Bandung, Gentanews — Anggota DPRD Jabar Komisi 1 Fraksi Partai Gerindra, M. Syahrir, memberikan respon positif terhadap putusan Mahkamah Konstitusi (MK) yang menolak gugatan terhadap sistem pemilu proporsional terbuka dalam Undang-Undang Pemilu Nomor 7 Tahun 2017 tentang Pemilu.
Menurut Syahrir, sistem terbuka tersebut lebih sesuai dengan sistem demokrasi yang sedang diterapkan saat ini, terlebih lagi masyarakat sudah terbiasa memilih secara langsung sejak tahun 2004. Jika ada perubahan, tentunya diperlukan sosialisasi yang lebih lanjut.
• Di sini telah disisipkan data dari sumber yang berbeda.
-- pv_equiv track=rewrite | github.com/benjamindelmee/obstinate-requests | obstinate/_obstinate.py | _code_in_list
-- ===== SOURCE A (Python) =====
-- def _code_in_list(code, codelist):
--     """Tells if `code` is contained in `codelist`
--
--     Examples:
--         - 401 is not contained in ['3xx', '404', '5xx']
--         - 404 is contained in ['3xx', '404', '5xx']
--         - 503 is contained in ['3xx', '404', '5xx']
--     """
--
--     # status codes to exclude
--     exact_codes = [code for code in codelist if 'x' not in code]
--
--     if str(code) in exact_codes:
--         return True
--
--     # classes of status code to exclude
--     class_codes = [code[0] for code in codelist if 'x' in code]
--
--     if str(code)[0] in class_codes:
--         return True
--
--     return False
-- ===== SOURCE B (Python) =====
-- def _code_in_list(code, codelist):
--     s = str(code)
--     for pattern in codelist:
--         if 'x' in pattern:
--             if s[0] == pattern[0]:
--                 return True
--         elif s == pattern:
--             return True
--     return False
-- ===== Notes on version B (the rewrite author's own statement) =====
-- stated objective: simpler
-- what changed: Replaces the two filtered-list builds plus two membership scans with a single short-circuiting loop over codelist that tests each pattern directly.
import Mathlib
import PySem

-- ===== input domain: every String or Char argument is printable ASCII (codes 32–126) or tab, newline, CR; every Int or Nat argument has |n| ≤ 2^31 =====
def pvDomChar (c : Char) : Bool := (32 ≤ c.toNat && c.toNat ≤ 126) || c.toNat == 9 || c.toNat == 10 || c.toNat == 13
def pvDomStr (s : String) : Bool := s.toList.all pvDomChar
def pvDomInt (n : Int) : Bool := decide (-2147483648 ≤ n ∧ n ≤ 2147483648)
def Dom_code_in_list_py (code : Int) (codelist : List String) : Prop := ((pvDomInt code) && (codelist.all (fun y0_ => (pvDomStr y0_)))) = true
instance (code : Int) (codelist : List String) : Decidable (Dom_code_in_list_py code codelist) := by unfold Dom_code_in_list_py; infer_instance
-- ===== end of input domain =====

-- ===== PORT A =====
def code_in_list_py (code : Int) (codelist : List String) : Bool :=
  let exact_codes := codelist.filter (fun p => !('x' ∈ p.toList))
  if PySem.Int.toStr code ∈ exact_codes then true
  else
    let class_codes := (codelist.filter (fun p => 'x' ∈ p.toList)).map (fun p => p.toList.head?)
    if (PySem.Int.toChars code).head? ∈ class_codes then true
    else false

-- ===== PORT B =====
-- B: one pass over codelist, short-circuiting per pattern (simpler decomposition, same cost)
def codeInListGo (s : String) (codelist : List String) : Bool :=
  match codelist with
  | [] => false
  | p :: rest =>
    if 'x' ∈ p.toList then
      if s.toList.head? = p.toList.head? then true else codeInListGo s rest
    else if s = p then true
    else codeInListGo s rest

def code_in_list_py_alt (code : Int) (codelist : List String) : Bool :=
  codeInListGo (PySem.Int.toStr code) codelist

-- ===== PRECONDITION & SPEC =====
def Spec_code_in_list_py (code : Int) (codelist : List String) (out : Bool) : Prop := out = code_in_list_py_alt code codelist
instance (code : Int) (codelist : List String) (out : Bool) : Decidable (Spec_code_in_list_py code codelist out) := by unfold Spec_code_in_list_py; infer_instance

-- ===== CLAIM (what is proved, stated in full; the proofs are below) =====
def Claim_equal_code_in_list_py : Prop := ∀ (code : Int) (codelist : List String), Dom_code_in_list_py code codelist → Spec_code_in_list_py code codelist (code_in_list_py code codelist)

-- ===== LEMMAS AND PROOFS =====

-- ===== VERDICT (by name: the statement is the Claim_ definition above) =====
lemma codeInListGo_iff (s : String) (l : List String) :
    codeInListGo s l = true ↔
      (s ∈ l.filter (fun p => !('x' ∈ p.toList)) ∨
        s.toList.head? ∈ (l.filter (fun p => 'x' ∈ p.toList)).map (fun p => p.toList.head?)) := by
  induction l with
  | nil => simp [codeInListGo]
  | cons p rest ih =>
    by_cases hx : 'x' ∈ p.toList <;>
      simp only [codeInListGo, List.filter_cons, hx, decide_true, decide_false,
        Bool.not_true, Bool.not_false, if_true, if_false, List.map_cons, List.mem_cons] <;>
      split_ifs <;> simp_all

theorem code_in_list_py_spec : Claim_equal_code_in_list_py := by
  intro code codelist _
  unfold Spec_code_in_list_py code_in_list_py code_in_list_py_alt
  rw [Bool.eq_iff_iff, codeInListGo_iff, PySem.Int.toList_toStr]
  dsimp only
  split_ifs <;> simp_all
Syahrir juga menyatakan bahwa semua perangkat penyelenggara pemilu dan peraturan terkait pemilu mendukung sistem terbuka, bukan sistem tertutup. Ia menyebut bahwa penyesuaian terhadap peraturan-peraturan tersebut tidak mungkin dilakukan dalam waktu singkat.
Ketua Mahkamah Konstitusi, Anwar Usman, pada Kamis (15/6/2023) membacakan putusan MK. Dalam putusan tersebut, MK menolak gugatan terkait sistem pemilu dan menyatakan bahwa Pemilu 2024 tetap menggunakan sistem proporsional terbuka.
“Berdasarkan UUD RI 1945 dan seterusnya, amar putusan mengadili, dalam profesi menolak permohonan profesi para pemohon, dalam pokok permohonan menolak permohonan para pemohon untuk seluruhnya,” kata Ketua MK Anwar Usman saat membacakan putusan.
Dengan adanya putusan uji materi tersebut, pada Pemilu 2024, pemilih dapat secara langsung memilih calon legislatif (caleg) yang mereka inginkan agar dapat menjabat sebagai anggota dewan.
Sebagai informasi, gugatan terkait sistem pemilu ini sebelumnya diajukan oleh Demas Brian Wicaksono (pengurus PDI-P), Yuwono Pintadi, Fahrurrozi, Ibnu Rachman Jaya, Riyanto, serta Nono Marijono sejak November 2022.
Gugatan tersebut, yang teregistrasi dengan nomor 114/PPU-XX/2022, menyoal sejumlah Pasal dalam Undang-undang Nomor 7 Tahun 2017 tentang Pemilihan Umum.
Pasal-pasal yang digugat meliputi Pasal 168 ayat (2), Pasal 342 ayat (2), Pasal 353 ayat (1) huruf b, Pasal 386 ayat (2) huruf b, Pasal 420 huruf c dan d, Pasal 422, Pasal 424 ayat (2), dan Pasal 426 ayat (3) UU Nomor 7 Tahun 2017 tentang Pemilu.
Para pemohon menginginkan diterapkannya sistem pemilu proporsional tertutup atau sistem coblos partai. Mereka berpendapat bahwa sistem pemilu terbuka menyebabkan distorsi peran partai politik. Pasalnya, calon legislatif terpilih bukan ditentukan oleh partai politik, melainkan oleh jumlah suara terbanyak yang diperoleh secara individu. Mereka juga berpendapat bahwa sistem ini mengakibatkan persaingan yang tidak sehat, yang lebih menekankan pada popularitas dan kekuatan finansial calon anggota legislatif.
Namun, sebenarnya Indonesia telah menerapkan sistem proporsional terbuka sejak Pemilu tahun 2004. Putusan MK ini menegaskan kembali bahwa sistem ini masih relevan dan tetap diterapkan pada Pemilu 2024.
Reaksi terhadap putusan MK ini bervariasi. Beberapa partai politik di parlemen menolak sistem proporsional terbuka yang diusulkan oleh PDI-P, tetapi dengan putusan MK, mereka harus menerima bahwa sistem ini akan tetap digunakan. Meskipun demikian, beberapa pihak mungkin masih memiliki kekhawatiran terkait dengan pengaruh individualisme dan kekuatan finansial dalam proses pemilihan.
Dengan putusan ini, diharapkan masyarakat dapat terus berpartisipasi dalam proses demokrasi dan memilih calon legislatif yang mereka yakini akan mewakili kepentingan mereka di tingkat dewan. Pemilu 2024 akan menjadi momen penting dalam menentukan komposisi anggota parlemen dan arah kebijakan negara.